I decreti sicurezza sono stati la scusa per una nuova posizione critica di Italia Viva visto che il partito di Matteo Renzi ha colto l’occasione per chiedere una riscrittura del memorandum sulla Libia, ma Conte ha rinviato ad altra sede perché non era all’ordine del giorno. L’ipotesi di un decreto apposito sulla sicurezza apre a prospettive diverse perché non dovrebbe contenere solo una correzione dell’oltraggio al pubblico ufficiale, mantenendo l’abolizione della tenuità del fatto solo per le forze dell’ordine, ma dovrebbe allargarsi alle periferie e al decoro urbano: temi enormi di cui si parla da anni e non è certo secondario che il Pd abbia perso voti proprio nelle periferie a vantaggio della Lega. Modalità di intervento e finanziamenti saranno decisivi.

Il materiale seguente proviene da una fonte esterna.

-- pv_equiv track=rewrite | github.com/padelyzer/saby | analisis_profit_diario.py | _analizar_rachas_consecutivas
-- ===== SOURCE A (Python) =====
-- def _analizar_rachas_consecutivas(resultados, threshold):
--     """Analiza rachas consecutivas por encima del threshold"""
--
--     racha_actual = 0
--     racha_maxima = 0
--
--     for resultado in resultados:
--         if resultado >= threshold:
--             racha_actual += 1
--             racha_maxima = max(racha_maxima, racha_actual)
--         else:
--             racha_actual = 0
--
--     return racha_maxima
-- ===== SOURCE B (Python) =====
-- def _analizar_rachas_consecutivas(resultados, threshold):
--     """Analiza rachas consecutivas por encima del threshold (run-splitting scan)"""
--     best = 0
--     i = 0
--     n = len(resultados)
--     while i < n:
--         if resultados[i] >= threshold:
--             j = i + 1
--             while j < n and resultados[j] >= threshold:
--                 j += 1
--             best = max(best, j - i)
--             i = j
--         else:
--             i += 1
--     return best
-- ===== Notes on version B (the rewrite author's own statement) =====
-- stated objective: alternative
-- what changed: Replaces the running counter with reset logic by a run-splitting scan: an inner pointer consumes each maximal run of values >= threshold at once and best is updated once per run.
import Mathlib
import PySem

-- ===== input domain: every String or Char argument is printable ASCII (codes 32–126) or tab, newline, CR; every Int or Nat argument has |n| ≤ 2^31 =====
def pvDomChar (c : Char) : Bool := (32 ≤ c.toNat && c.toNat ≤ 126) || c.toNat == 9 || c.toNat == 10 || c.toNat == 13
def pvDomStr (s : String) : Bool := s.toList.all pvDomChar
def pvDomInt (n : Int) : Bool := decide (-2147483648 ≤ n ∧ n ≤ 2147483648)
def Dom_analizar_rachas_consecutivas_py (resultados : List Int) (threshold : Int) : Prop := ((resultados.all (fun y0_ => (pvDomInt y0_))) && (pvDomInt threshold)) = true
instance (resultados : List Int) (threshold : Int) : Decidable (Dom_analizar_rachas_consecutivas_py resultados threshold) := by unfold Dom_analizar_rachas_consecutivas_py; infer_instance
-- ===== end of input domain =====

-- B replaces A's running counter + reset logic by a run-splitting scan (one max per maximal run); alternative decomposition, same cost.

-- ===== PORT A =====
-- A: single pass carrying (racha_actual, racha_maxima), resetting the counter below threshold.
def analizar_rachas_consecutivas_py (resultados : List Int) (threshold : Int) : Int :=
  (resultados.foldl
    (fun (s : Int × Int) (resultado : Int) =>
      if resultado ≥ threshold then (s.1 + 1, max s.2 (s.1 + 1)) else (0, s.2))
    (0, 0)).2

-- ===== PORT B =====
-- B: the inner while loop measures the current maximal run (takeWhile) and jumps past it (dropWhile).
def analizar_rachas_consecutivas_py_alt_go (threshold best : Int) : List Int → Int
  | [] => best
  | x :: xs =>
    if x ≥ threshold then
      let run : Int := 1 + ((xs.takeWhile (fun y => y ≥ threshold)).length : Int)
      analizar_rachas_consecutivas_py_alt_go threshold (max best run)
        (xs.dropWhile (fun y => y ≥ threshold))
    else
      analizar_rachas_consecutivas_py_alt_go threshold best xs
termination_by l => l.length
decreasing_by
  · have := xs.length_dropWhile_le (fun y => decide (y ≥ threshold))
    simp at *; omega
  · simp

def analizar_rachas_consecutivas_py_alt (resultados : List Int) (threshold : Int) : Int :=
  analizar_rachas_consecutivas_py_alt_go threshold 0 resultados

-- ===== PRECONDITION & SPEC =====
def Spec_analizar_rachas_consecutivas_py (resultados : List Int) (threshold : Int) (out : Int) : Prop := out = analizar_rachas_consecutivas_py_alt resultados threshold
instance (resultados : List Int) (threshold : Int) (out : Int) : Decidable (Spec_analizar_rachas_consecutivas_py resultados threshold out) := by unfold Spec_analizar_rachas_consecutivas_py; infer_instance

-- ===== CLAIM (what is proved, stated in full; the proofs are below) =====
def Claim_equal_analizar_rachas_consecutivas_py : Prop := ∀ (resultados : List Int) (threshold : Int), Dom_analizar_rachas_consecutivas_py resultados threshold → Spec_analizar_rachas_consecutivas_py resultados threshold (analizar_rachas_consecutivas_py resultados threshold)

-- ===== LEMMAS AND PROOFS =====

-- Pure (accumulator-free) value of B's run scan, used only in the proofs.
def pvR (threshold : Int) : List Int → Int
  | [] => 0
  | x :: xs =>
    if x ≥ threshold then
      max (1 + ((xs.takeWhile (fun y => y ≥ threshold)).length : Int))
        (pvR threshold (xs.dropWhile (fun y => y ≥ threshold)))
    else
      pvR threshold xs
termination_by l => l.length
decreasing_by
  · have := xs.length_dropWhile_le (fun y => decide (y ≥ threshold))
    simp at *; omega
  · simp

theorem pvR_nil (t : Int) : pvR t [] = 0 := by rw [pvR.eq_def]

theorem pvR_cons_pos (t x : Int) (xs : List Int) (h : x ≥ t) :
    pvR t (x :: xs) = max (1 + ((xs.takeWhile (fun y => y ≥ t)).length : Int))
      (pvR t (xs.dropWhile (fun y => y ≥ t))) := by
  rw [pvR.eq_def]; simp [h]

theorem pvR_cons_neg (t x : Int) (xs : List Int) (h : ¬ x ≥ t) :
    pvR t (x :: xs) = pvR t xs := by
  rw [pvR.eq_def]; simp [h]

theorem pvR_nonneg (t : Int) (l : List Int) : 0 ≤ pvR t l := by
  fun_induction pvR t l with
  | case1 => omega
  | case2 x xs h ih =>
    have hl : (0:Int) ≤ ((xs.takeWhile (fun y => y ≥ t)).length : Int) := by positivity
    omega
  | case3 x xs h ih => exact ih

theorem pvR_split (t : Int) (l : List Int) :
    pvR t l = max ((l.takeWhile (fun y => y ≥ t)).length : Int)
      (pvR t (l.dropWhile (fun y => y ≥ t))) := by
  cases l with
  | nil => simp [pvR_nil]
  | cons x xs =>
    by_cases h : x ≥ t
    · rw [pvR_cons_pos t x xs h]
      simp only [List.takeWhile_cons, List.dropWhile_cons, h, decide_true, if_pos,
        List.length_cons]
      push_cast; omega
    · have h' : decide (x ≥ t) = false := by simpa using h
      rw [List.takeWhile_cons, List.dropWhile_cons]
      simp only [h', Bool.false_eq_true, if_neg, List.length_nil, Int.natCast_zero,
        not_false_iff]
      rw [pvR_cons_neg t x xs h]
      have h0 := pvR_nonneg t xs
      omega

theorem pv_go_acc (t : Int) (l : List Int) : ∀ best : Int, 0 ≤ best →
    analizar_rachas_consecutivas_py_alt_go t best l = max best (pvR t l) := by
  fun_induction pvR t l with
  | case1 =>
    intro best hb
    rw [analizar_rachas_consecutivas_py_alt_go]
    omega
  | case2 x xs h ih =>
    intro best hb
    rw [analizar_rachas_consecutivas_py_alt_go.eq_def]
    simp only [if_pos h]
    rw [ih _ (le_trans hb (le_max_left _ _))]
    have : (0:Int) ≤ ((xs.takeWhile (fun y => y ≥ t)).length : Int) := by positivity
    omega
  | case3 x xs h ih =>
    intro best hb
    rw [analizar_rachas_consecutivas_py_alt_go.eq_def]
    simp only [if_neg h]
    rw [ih best hb]

theorem pv_fold (t : Int) (l : List Int) : ∀ a m : Int, 0 ≤ a → a ≤ m →
    (l.foldl
      (fun (s : Int × Int) (resultado : Int) =>
        if resultado ≥ t then (s.1 + 1, max s.2 (s.1 + 1)) else (0, s.2))
      (a, m)).2
    = max m (max (a + ((l.takeWhile (fun y => y ≥ t)).length : Int)) (pvR t l)) := by
  induction l with
  | nil =>
    intro a m ha ham
    simp [pvR_nil]
    omega
  | cons x xs ih =>
    intro a m ha ham
    by_cases h : x ≥ t
    · simp only [List.foldl_cons, if_pos h]
      rw [ih (a + 1) (max m (a + 1)) (by omega) (by omega)]
      rw [pvR_cons_pos t x xs h]
      rw [List.takeWhile_cons]
      simp only [h, decide_true, if_pos, List.length_cons]
      have hs := pvR_split t xs
      have hnn := pvR_nonneg t (xs.dropWhile (fun y => y ≥ t))
      push_cast
      omega
    · simp only [List.foldl_cons, if_neg h]
      rw [ih 0 m (by omega) (by omega)]
      rw [pvR_cons_neg t x xs h, List.takeWhile_cons]
      have h' : decide (x ≥ t) = false := by simpa using h
      simp only [h', Bool.false_eq_true, if_neg, List.length_nil, Int.natCast_zero,
        not_false_iff]
      have hs := pvR_split t xs
      have hnn := pvR_nonneg t (xs.dropWhile (fun y => y ≥ t))
      omega

-- ===== VERDICT (by name: the statement is the Claim_ definition above) =====
theorem analizar_rachas_consecutivas_py_spec : Claim_equal_analizar_rachas_consecutivas_py := by
  intro resultados threshold _
  unfold Spec_analizar_rachas_consecutivas_py
  unfold analizar_rachas_consecutivas_py analizar_rachas_consecutivas_py_alt
  rw [pv_fold threshold resultados 0 0 le_rfl le_rfl,
    pv_go_acc threshold resultados 0 le_rfl]
  have hs := pvR_split threshold resultados
  have hnn := pvR_nonneg threshold resultados
  have hnn2 := pvR_nonneg threshold (resultados.dropWhile (fun y => y ≥ threshold))
  omega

LA DIFESA DI SALVINI SULLA OPEN ARMS

Salvini, nel frattempo, ha depositato presso la Giunta delle immunità la memoria difensiva per il caso Open Arms il cui voto è previsto per il 27 febbraio. La linea dell’ex ministro dell’Interno si basa sul fatto che il comandante della nave dell’ong spagnola Pro Activa Open Arms fece rotta sull’Italia dopo aver “deliberatamente rifiutato” il porto sicuro indicato da Madrid. Spagna e Malta, infatti, furono i primi due Paesi a essere contattati essendo rispettivamente lo Stato di bandiera e quello più vicino. Secondo Salvini, al contrario di quanto sostenuto dal Tribunale dei ministri di Palermo, “è sicuramente lo Stato di bandiera della nave che ha provveduto al salvataggio che deve indicare il Pos nei casi di operazioni effettuate in autonomia da navi ong”.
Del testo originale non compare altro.